Typhoon hits China as 1.1 million evacuated
According to weather.com, Chan-hom is on a weakening trend, but with its strong wind fields and current it could still generate a life-threatening storm surge along the East China Sea coast.
(Chinatopix Via AP). A strong wave breaks on shore ahead of the landfall of Typhoon Chan-Hom in Wenling in eastern China’s Zhejiang province on Friday, July 10, 2015.
Typhoon Chan-hom is the strongest typhoon to hit within 200 miles of Shanghai in the past 35 years, according to Weather Underground’s Dr. Jeff Masters. The country’s railway service reported more than 100 train cancelations between the region’s cities are canceled through Sunday; more than 600 flights were canceled as well.
Xinhua reports 220,000 people have been evacuated in Zhejiang province, just south of Shanghai, where Chan-hom’s landfall and worst conditions are expected.
In the commercial capital of Shanghai, all flights out of Pudong global Airport and Hongqiao Airport were cancelled due to the typhoon, state broadcaster CCTV said.

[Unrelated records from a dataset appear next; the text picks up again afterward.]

-- pv_equiv track=rewrite | github.com/anarsinagrid/FUNSD_FormEditor | LayoutLM/onnx_coreml_pipeline.py | _collapse_pred_labels
-- ===== SOURCE A (Python) =====
-- from typing import Any, Dict, Generator, Iterable, List, Optional, Tuple
--
-- def _collapse_pred_labels(
--     pred_ids: List[int],
--     token_labels: List[int],
--     word_ids: List[Optional[int]],
--     label_list: List[str],
-- ) -> List[str]:
--     prev = None
--     out = []
--     for pos, wid in enumerate(word_ids):
--         if wid is None:
--             continue
--         if wid != prev:
--             if token_labels[pos] != -100:
--                 pred_idx = pred_ids[pos] if pos < len(pred_ids) else 0
--                 out.append(label_list[pred_idx])
--             prev = wid
--     return out
-- ===== SOURCE B (Python) =====
-- from typing import List, Optional
--
--
-- def _collapse_pred_labels(
--     pred_ids: List[int],
--     token_labels: List[int],
--     word_ids: List[Optional[int]],
--     label_list: List[str],
-- ) -> List[str]:
--     # Run-skipping scan (groupby-style): filter out None positions once, then an
--     # outer loop that, at each run head, emits (at most) one label and an inner
--     # loop that skips the whole maximal run of equal word-ids.  No prev-state
--     # variable and no per-token comparison against a carried value.
--     indexed = [(i, w) for i, w in enumerate(word_ids) if w is not None]
--     n = len(indexed)
--     out = []
--     k = 0
--     while k < n:
--         pos, wid = indexed[k]
--         if token_labels[pos] != -100:
--             pred_idx = pred_ids[pos] if pos < len(pred_ids) else 0
--             out.append(label_list[pred_idx])
--         while k < n and indexed[k][1] == wid:
--             k += 1
--     return out
-- ===== Notes on version B (the rewrite author's own statement) =====
-- stated objective: alternative
-- what changed: Replaces A's single pass with a carried prev variable compared at every token by a run-skipping two-level scan: filter the non-None (pos, wid) pairs once, then an outer loop that emits one label at each run head and an inner loop that jumps over the whole maximal run of equal word-ids, so no previous-id state is threaded through the traversal.
-- outside the precondition, e.g. on _collapse_pred_labels([0], [5], [None, 0], ['X']): A raises IndexError, B raises IndexError
import Mathlib
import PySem

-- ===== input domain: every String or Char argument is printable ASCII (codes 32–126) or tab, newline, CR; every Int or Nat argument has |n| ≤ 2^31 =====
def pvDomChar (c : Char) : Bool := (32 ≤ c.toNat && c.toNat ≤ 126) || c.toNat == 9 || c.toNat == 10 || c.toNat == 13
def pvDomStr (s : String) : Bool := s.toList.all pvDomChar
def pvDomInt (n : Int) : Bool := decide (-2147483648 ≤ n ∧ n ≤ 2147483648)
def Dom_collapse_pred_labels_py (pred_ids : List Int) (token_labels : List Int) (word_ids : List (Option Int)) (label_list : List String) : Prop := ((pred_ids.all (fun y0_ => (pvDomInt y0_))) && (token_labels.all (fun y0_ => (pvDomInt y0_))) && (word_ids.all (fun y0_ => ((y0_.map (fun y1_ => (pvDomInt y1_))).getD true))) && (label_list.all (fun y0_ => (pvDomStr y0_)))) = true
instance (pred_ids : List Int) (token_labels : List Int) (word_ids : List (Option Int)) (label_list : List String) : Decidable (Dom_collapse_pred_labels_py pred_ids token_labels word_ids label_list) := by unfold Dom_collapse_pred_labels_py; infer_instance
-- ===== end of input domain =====

-- ===== PORT A =====

-- B replaces A's prev-state single pass by a run-skipping two-level scan over the
-- filtered non-None positions (objective: alternative, same O(n) cost; return value only).

-- ===== PORT A =====
-- A's for-loop over enumerate(word_ids) with the mutable `prev`/`out` state; the indexings
-- token_labels[pos] / label_list[pred_idx] are pyGet? with a default that is only reached
-- outside Pre_ (where Python raises IndexError).
def pvLoopA (pred_ids : List Int) (token_labels : List Int) (label_list : List String) :
    List (Int × Option Int) → Option Int → List String
  | [], _ => []
  | (pos, wid) :: rest, prev =>
    match wid with
    | none => pvLoopA pred_ids token_labels label_list rest prev
    | some w =>
      if some w ≠ prev then
        if (PySem.List.pyGet? token_labels pos).getD (-100) ≠ -100 then
          (PySem.List.pyGet? label_list
              (if pos < (pred_ids.length : Int) then (PySem.List.pyGet? pred_ids pos).getD 0 else 0)).getD ""
            :: pvLoopA pred_ids token_labels label_list rest (some w)
        else pvLoopA pred_ids token_labels label_list rest (some w)
      else pvLoopA pred_ids token_labels label_list rest prev

def collapse_pred_labels_py (pred_ids : List Int) (token_labels : List Int) (word_ids : List (Option Int)) (label_list : List String) : List String :=
  pvLoopA pred_ids token_labels label_list (PySem.List.enumerate word_ids) none

-- ===== PORT B =====
-- Source B's run-head emission (the -100 guard and label lookup at one position).
def pvRunEmit (pred_ids : List Int) (token_labels : List Int) (label_list : List String) (pos : Int) : Option String :=
  if (PySem.List.pyGet? token_labels pos).getD (-100) ≠ -100 then
    some ((PySem.List.pyGet? label_list
        (if pos < (pred_ids.length : Int) then (PySem.List.pyGet? pred_ids pos).getD 0 else 0)).getD "")
  else none

-- Source B's outer while-loop: emit at the run head, then the inner while-loop skips the
-- maximal run of equal word-ids (= dropWhile on the tail).
def pvRunsLoop (pred_ids : List Int) (token_labels : List Int) (label_list : List String) :
    List (Int × Int) → List String
  | [] => []
  | (pos, wid) :: rest =>
    let tail := pvRunsLoop pred_ids token_labels label_list (rest.dropWhile (fun p => p.2 == wid))
    match pvRunEmit pred_ids token_labels label_list pos with
    | some s => s :: tail
    | none => tail
  termination_by l => l.length
  decreasing_by simpa using Nat.lt_succ_of_le (List.length_dropWhile_le _ _)

def collapse_pred_labels_py_alt (pred_ids : List Int) (token_labels : List Int) (word_ids : List (Option Int)) (label_list : List String) : List String :=
  pvRunsLoop pred_ids token_labels label_list
    ((PySem.List.enumerate word_ids).filterMap (fun p => p.2.map (fun w => (p.1, w))))

-- ===== PRECONDITION & SPEC =====
-- Pre_ excludes exactly the inputs where Python A raises IndexError: at a run-first position k
-- (word_ids[k] is a non-None id differing from the LAST non-None id before k), either k is
-- beyond token_labels, or the predicted index used there is outside label_list's index range.
def Pre_collapse_pred_labels_py (pred_ids : List Int) (token_labels : List Int) (word_ids : List (Option Int)) (label_list : List String) : Prop :=
  ∀ k : Nat, k < word_ids.length →
    ∀ w ∈ word_ids.getD k none,
      ((word_ids.take k).filterMap id).getLast? ≠ some w →
        (k : Int) < (token_labels.length : Int) ∧
        ((PySem.List.pyGet? token_labels (k : Int)).getD (-100) ≠ -100 →
          PySem.Raise.InRange label_list.length
            (if (k : Int) < (pred_ids.length : Int) then (PySem.List.pyGet? pred_ids (k : Int)).getD 0 else 0))
instance (pred_ids : List Int) (token_labels : List Int) (word_ids : List (Option Int)) (label_list : List String) : Decidable (Pre_collapse_pred_labels_py pred_ids token_labels word_ids label_list) := by unfold Pre_collapse_pred_labels_py; infer_instance

def pvWitness_collapse_pred_labels_py : List Int × List Int × List (Option Int) × List String :=
  ([0, 1], [0, -100, 1], [some 0, none, some 1], ["B-Q", "I-Q"])

def Spec_collapse_pred_labels_py (pred_ids : List Int) (token_labels : List Int) (word_ids : List (Option Int)) (label_list : List String) (out : List String) : Prop := out = collapse_pred_labels_py_alt pred_ids token_labels word_ids label_list
instance (pred_ids : List Int) (token_labels : List Int) (word_ids : List (Option Int)) (label_list : List String) (out : List String) : Decidable (Spec_collapse_pred_labels_py pred_ids token_labels word_ids label_list out) := by unfold Spec_collapse_pred_labels_py; infer_instance

-- ===== CLAIM (what is proved, stated in full; the proofs are below) =====
def Claim_equal_collapse_pred_labels_py : Prop := ∀ (pred_ids : List Int) (token_labels : List Int) (word_ids : List (Option Int)) (label_list : List String), Dom_collapse_pred_labels_py pred_ids token_labels word_ids label_list → Pre_collapse_pred_labels_py pred_ids token_labels word_ids label_list → Spec_collapse_pred_labels_py pred_ids token_labels word_ids label_list (collapse_pred_labels_py pred_ids token_labels word_ids label_list)

-- ===== LEMMAS AND PROOFS =====

-- Proof-only normal form both ports are reduced to: the run-first positions of the filtered
-- (position, id) list, given the previously seen id.
def pvRunFirstsRec : List (Int × Int) → Option Int → List Int
  | [], _ => []
  | (i, w) :: rest, prev =>
    if some w ≠ prev then i :: pvRunFirstsRec rest (some w) else pvRunFirstsRec rest prev

-- A's loop emits exactly the labels of the run-first positions of the filtered list.
theorem pvLoopA_eq_runFirsts (pred_ids token_labels : List Int) (label_list : List String) :
    ∀ (l : List (Int × Option Int)) (prev : Option Int),
      pvLoopA pred_ids token_labels label_list l prev =
        (pvRunFirstsRec (l.filterMap (fun p => p.2.map (fun w => (p.1, w)))) prev).filterMap
          (pvRunEmit pred_ids token_labels label_list) := by
  intro l
  induction l with
  | nil => intro prev; simp [pvLoopA, pvRunFirstsRec]
  | cons hd tl ih =>
    intro prev
    obtain ⟨pos, wid⟩ := hd
    cases wid with
    | none => simp [pvLoopA, ih]
    | some w =>
      by_cases h : some w = prev
      · subst h; simp [pvLoopA, pvRunFirstsRec, ih]
      · have h' : some w ≠ prev := h
        by_cases hg : (PySem.List.pyGet? token_labels pos).getD (-100) ≠ -100
        · simp [pvLoopA, pvRunFirstsRec, h', hg, ih, pvRunEmit]
        · simp [pvLoopA, pvRunFirstsRec, h', hg, ih, pvRunEmit]

-- Skipping a maximal run of id w and restarting with no previous id computes the same
-- run firsts as continuing with prev = some w.
theorem pvRunFirsts_dropWhile (w : Int) :
    ∀ ys : List (Int × Int),
      pvRunFirstsRec (ys.dropWhile (fun p => p.2 == w)) none = pvRunFirstsRec ys (some w) := by
  intro ys
  induction ys with
  | nil => simp [pvRunFirstsRec]
  | cons y t ih =>
    by_cases h : y.2 = w
    · simpa [List.dropWhile_cons, h, pvRunFirstsRec] using ih
    · simp [List.dropWhile_cons, h, pvRunFirstsRec]

-- B's run-skipping loop emits the labels of the run-first positions (prev = none).
theorem pvRunsLoop_eq_runFirsts (pred_ids token_labels : List Int) (label_list : List String) :
    ∀ xs : List (Int × Int),
      pvRunsLoop pred_ids token_labels label_list xs =
        (pvRunFirstsRec xs none).filterMap (pvRunEmit pred_ids token_labels label_list) := by
  intro xs
  induction xs using pvRunsLoop.induct pred_ids token_labels label_list with
  | case1 => simp [pvRunsLoop, pvRunFirstsRec]
  | case2 pos wid rest s hE ih =>
    rw [pvRunsLoop]
    simp [pvRunFirstsRec, hE, ih, pvRunFirsts_dropWhile]
  | case3 pos wid rest hE ih =>
    rw [pvRunsLoop]
    simp [pvRunFirstsRec, hE, ih, pvRunFirsts_dropWhile]

-- ===== VERDICT (by name: the statement is the Claim_ definition above) =====
theorem collapse_pred_labels_py_spec : Claim_equal_collapse_pred_labels_py := by
  intro pred_ids token_labels word_ids label_list _ _
  unfold Spec_collapse_pred_labels_py collapse_pred_labels_py collapse_pred_labels_py_alt
  rw [pvLoopA_eq_runFirsts, pvRunsLoop_eq_runFirsts]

About 1.07 million people in the province had been evacuated and 29,641 ships recalled to port. The water level of 51 large and medium-sized reservoirs had exceeded the danger level.
Described as possibly the strongest storm to strike China since the beginning of communist rule, Chinese authorities evacuated more than a million people living on the East China Sea coast.
Several area cities suspended inter-city bus services.
Five people in the Philippines were killed earlier in the week and more than 20 people injured in Japan on Friday, July 10. Chan-hom was around 370 km from Shanghai on Saturday morning, local television said.
The typhoon is the second storm to hit China in days after severe tropical storm Linfa made landfall on the coast of southern Guangdong province.
The BBC reported that Chan-hom arrived at the city of Zhoushan in the Chinese province of Zhejiang at around 4:40 p.m. local time.
A number of flights in and out of Japan’s Okinawa island chain and northern Taiwan were cancelled.